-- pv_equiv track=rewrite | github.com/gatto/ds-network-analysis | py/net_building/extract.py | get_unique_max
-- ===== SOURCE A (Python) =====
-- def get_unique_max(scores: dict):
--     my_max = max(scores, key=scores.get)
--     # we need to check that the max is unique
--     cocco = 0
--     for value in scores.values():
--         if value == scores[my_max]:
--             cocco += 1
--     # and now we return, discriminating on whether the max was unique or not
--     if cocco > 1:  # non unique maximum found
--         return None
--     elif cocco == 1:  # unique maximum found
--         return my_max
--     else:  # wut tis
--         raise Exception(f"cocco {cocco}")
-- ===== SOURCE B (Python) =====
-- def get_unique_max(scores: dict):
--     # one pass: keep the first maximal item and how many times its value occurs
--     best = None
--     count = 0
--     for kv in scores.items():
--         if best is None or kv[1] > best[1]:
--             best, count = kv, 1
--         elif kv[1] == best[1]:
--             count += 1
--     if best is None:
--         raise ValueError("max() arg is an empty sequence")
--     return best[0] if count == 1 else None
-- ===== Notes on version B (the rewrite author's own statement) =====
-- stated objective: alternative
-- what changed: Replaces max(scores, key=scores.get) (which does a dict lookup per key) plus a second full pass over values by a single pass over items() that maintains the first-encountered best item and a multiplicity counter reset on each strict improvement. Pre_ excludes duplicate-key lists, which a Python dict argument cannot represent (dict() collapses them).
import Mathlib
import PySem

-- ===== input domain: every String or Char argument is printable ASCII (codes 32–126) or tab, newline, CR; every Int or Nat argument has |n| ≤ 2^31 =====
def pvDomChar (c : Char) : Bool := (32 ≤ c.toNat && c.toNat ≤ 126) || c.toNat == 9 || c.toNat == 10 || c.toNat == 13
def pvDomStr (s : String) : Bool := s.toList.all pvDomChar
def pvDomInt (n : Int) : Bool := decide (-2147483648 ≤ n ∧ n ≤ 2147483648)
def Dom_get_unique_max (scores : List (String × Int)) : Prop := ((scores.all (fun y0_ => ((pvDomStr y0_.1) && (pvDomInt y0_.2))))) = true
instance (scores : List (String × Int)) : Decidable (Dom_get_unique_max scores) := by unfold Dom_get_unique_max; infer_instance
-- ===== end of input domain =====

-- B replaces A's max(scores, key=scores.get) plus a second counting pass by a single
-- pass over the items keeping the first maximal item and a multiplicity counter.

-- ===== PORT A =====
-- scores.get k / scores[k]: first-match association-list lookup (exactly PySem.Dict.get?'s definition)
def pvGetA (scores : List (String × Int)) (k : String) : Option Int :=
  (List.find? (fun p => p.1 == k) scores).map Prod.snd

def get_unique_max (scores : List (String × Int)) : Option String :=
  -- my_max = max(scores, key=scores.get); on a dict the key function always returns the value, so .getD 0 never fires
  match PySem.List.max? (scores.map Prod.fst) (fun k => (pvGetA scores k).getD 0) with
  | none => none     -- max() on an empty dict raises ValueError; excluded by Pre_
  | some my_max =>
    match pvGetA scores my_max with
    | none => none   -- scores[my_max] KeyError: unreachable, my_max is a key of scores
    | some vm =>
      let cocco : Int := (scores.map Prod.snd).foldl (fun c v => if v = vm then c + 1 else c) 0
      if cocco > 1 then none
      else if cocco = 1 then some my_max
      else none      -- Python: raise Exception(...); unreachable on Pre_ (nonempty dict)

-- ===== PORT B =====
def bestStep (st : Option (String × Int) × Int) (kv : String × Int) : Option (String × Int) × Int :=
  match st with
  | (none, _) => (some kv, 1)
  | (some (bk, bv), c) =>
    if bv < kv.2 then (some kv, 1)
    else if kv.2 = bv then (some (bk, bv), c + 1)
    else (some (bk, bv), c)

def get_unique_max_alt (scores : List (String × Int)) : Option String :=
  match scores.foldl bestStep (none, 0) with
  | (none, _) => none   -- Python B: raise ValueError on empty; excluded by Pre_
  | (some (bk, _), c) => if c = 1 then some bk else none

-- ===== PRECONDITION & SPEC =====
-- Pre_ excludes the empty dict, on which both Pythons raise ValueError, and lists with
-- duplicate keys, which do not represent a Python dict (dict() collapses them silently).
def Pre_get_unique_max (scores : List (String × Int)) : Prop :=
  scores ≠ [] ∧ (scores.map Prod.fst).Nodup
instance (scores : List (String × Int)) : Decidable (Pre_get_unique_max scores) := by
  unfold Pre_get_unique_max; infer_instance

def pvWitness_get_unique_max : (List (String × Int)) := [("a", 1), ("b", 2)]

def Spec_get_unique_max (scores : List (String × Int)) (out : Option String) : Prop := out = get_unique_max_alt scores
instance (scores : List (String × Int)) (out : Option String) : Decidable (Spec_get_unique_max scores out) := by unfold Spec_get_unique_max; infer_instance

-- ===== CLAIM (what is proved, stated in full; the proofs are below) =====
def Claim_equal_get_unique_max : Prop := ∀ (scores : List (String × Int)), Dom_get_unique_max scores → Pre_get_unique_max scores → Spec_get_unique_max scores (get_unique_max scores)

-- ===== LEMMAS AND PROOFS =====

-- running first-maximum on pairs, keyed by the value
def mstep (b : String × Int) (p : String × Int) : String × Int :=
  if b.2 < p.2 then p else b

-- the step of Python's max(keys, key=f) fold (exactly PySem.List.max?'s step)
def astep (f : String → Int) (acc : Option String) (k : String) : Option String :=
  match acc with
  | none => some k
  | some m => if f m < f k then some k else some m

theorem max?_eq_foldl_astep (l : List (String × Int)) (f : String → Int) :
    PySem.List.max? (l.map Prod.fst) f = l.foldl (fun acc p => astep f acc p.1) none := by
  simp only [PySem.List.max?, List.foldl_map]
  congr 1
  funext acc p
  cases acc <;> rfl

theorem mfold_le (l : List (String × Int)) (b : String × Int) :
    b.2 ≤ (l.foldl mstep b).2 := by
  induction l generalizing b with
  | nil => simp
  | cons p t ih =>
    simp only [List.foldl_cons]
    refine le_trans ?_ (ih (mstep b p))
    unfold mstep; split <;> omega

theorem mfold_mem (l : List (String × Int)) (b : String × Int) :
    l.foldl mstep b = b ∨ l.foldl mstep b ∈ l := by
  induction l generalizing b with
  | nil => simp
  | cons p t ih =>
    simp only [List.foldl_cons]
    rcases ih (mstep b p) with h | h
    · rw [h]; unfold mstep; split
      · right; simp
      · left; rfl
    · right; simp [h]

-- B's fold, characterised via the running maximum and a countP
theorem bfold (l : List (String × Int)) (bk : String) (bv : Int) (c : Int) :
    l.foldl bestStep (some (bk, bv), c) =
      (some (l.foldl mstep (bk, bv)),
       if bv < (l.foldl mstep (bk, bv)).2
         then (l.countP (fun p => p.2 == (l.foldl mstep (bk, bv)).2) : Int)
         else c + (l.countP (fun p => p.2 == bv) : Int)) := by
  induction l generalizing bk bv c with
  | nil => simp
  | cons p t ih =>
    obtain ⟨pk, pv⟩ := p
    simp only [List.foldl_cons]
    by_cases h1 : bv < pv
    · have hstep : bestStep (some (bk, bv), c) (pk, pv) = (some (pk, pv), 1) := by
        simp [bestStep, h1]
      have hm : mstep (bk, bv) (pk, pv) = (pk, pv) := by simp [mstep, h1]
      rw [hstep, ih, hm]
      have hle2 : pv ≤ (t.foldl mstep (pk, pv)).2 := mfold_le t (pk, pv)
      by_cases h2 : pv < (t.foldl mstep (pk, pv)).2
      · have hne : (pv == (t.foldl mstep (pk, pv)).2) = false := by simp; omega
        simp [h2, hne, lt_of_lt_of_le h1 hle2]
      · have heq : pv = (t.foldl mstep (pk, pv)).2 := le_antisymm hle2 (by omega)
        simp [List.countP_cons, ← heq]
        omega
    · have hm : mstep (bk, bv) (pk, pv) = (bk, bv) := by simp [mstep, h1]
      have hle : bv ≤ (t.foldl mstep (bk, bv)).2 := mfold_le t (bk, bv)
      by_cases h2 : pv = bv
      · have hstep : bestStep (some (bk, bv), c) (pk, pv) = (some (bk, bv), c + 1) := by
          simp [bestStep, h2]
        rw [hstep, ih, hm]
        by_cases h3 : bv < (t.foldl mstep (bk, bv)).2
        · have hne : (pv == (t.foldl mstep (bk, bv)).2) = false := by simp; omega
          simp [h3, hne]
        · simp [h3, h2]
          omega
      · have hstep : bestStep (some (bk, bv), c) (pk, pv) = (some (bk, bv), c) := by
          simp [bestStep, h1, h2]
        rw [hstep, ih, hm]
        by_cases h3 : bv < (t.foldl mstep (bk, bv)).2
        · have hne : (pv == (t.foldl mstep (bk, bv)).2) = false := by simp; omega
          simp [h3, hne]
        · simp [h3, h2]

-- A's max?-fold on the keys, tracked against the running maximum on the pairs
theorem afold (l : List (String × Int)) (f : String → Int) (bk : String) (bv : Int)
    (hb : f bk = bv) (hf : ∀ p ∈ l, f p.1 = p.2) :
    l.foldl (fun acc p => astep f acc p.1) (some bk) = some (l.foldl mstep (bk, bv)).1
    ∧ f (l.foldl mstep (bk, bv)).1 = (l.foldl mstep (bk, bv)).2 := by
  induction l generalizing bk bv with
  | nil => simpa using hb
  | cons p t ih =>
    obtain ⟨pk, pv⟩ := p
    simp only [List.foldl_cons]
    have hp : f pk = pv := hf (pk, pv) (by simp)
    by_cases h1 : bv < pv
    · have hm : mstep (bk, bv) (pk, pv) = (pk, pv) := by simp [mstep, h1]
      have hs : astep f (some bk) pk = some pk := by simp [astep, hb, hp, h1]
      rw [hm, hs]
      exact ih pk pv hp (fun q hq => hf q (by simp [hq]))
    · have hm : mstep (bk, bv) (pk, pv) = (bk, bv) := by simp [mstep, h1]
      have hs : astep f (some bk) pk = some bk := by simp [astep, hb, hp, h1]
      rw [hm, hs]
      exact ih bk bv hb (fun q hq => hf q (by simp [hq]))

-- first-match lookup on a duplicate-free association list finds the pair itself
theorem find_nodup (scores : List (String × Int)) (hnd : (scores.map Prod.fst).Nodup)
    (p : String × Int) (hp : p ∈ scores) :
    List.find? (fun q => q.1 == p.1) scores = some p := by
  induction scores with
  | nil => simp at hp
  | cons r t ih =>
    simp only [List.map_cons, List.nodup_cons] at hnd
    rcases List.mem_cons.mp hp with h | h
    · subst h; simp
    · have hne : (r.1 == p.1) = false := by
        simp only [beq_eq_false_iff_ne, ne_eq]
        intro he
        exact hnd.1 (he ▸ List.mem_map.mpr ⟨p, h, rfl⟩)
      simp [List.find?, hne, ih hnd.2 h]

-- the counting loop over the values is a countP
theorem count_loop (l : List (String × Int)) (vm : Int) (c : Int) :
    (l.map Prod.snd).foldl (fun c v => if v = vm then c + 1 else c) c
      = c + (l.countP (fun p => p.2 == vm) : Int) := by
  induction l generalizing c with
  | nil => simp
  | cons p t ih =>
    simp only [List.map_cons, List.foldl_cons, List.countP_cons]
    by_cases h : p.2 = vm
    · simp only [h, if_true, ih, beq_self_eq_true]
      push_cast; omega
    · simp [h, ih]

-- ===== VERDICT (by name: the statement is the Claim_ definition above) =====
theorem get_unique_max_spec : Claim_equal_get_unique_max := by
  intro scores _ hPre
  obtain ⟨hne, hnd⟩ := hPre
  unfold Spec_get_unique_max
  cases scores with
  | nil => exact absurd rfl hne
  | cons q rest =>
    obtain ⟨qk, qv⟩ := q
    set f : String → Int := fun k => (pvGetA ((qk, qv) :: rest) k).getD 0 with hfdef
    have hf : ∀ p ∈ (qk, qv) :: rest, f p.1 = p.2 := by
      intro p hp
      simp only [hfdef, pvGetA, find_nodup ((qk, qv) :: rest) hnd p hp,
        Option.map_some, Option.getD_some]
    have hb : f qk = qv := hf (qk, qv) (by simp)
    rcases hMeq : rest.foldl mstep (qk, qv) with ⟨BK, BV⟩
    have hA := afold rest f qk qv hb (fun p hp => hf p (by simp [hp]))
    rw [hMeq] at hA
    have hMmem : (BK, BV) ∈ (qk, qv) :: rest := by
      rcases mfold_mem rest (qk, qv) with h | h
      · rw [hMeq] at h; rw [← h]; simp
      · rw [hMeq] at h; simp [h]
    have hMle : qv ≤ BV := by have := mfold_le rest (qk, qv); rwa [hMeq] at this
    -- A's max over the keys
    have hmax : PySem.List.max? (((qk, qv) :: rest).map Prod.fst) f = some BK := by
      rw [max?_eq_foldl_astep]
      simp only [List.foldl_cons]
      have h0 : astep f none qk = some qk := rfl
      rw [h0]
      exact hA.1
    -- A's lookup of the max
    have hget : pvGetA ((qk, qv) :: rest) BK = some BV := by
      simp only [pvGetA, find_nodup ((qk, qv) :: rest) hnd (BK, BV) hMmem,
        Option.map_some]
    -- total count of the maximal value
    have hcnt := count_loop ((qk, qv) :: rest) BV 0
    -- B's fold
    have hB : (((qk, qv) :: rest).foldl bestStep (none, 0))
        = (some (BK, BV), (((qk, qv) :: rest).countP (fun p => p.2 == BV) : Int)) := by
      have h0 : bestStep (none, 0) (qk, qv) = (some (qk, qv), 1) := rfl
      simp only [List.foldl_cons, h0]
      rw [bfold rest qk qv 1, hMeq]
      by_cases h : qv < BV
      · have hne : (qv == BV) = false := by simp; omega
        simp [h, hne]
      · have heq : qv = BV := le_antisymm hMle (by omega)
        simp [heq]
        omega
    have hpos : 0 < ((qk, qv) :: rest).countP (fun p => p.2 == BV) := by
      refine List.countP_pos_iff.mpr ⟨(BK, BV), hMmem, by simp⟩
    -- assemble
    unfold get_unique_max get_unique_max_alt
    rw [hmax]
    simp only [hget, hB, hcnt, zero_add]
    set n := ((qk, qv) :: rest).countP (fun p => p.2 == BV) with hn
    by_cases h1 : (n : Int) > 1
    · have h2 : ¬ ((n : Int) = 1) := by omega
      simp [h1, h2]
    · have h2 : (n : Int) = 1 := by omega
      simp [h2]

## WHAT TO DO
Check the lines above and copy each one that includes "hcnt".

## OUTPUT BELOW
    have hcnt := count_loop ((qk, qv) :: rest) BV 0
    simp only [hget, hB, hcnt, zero_add]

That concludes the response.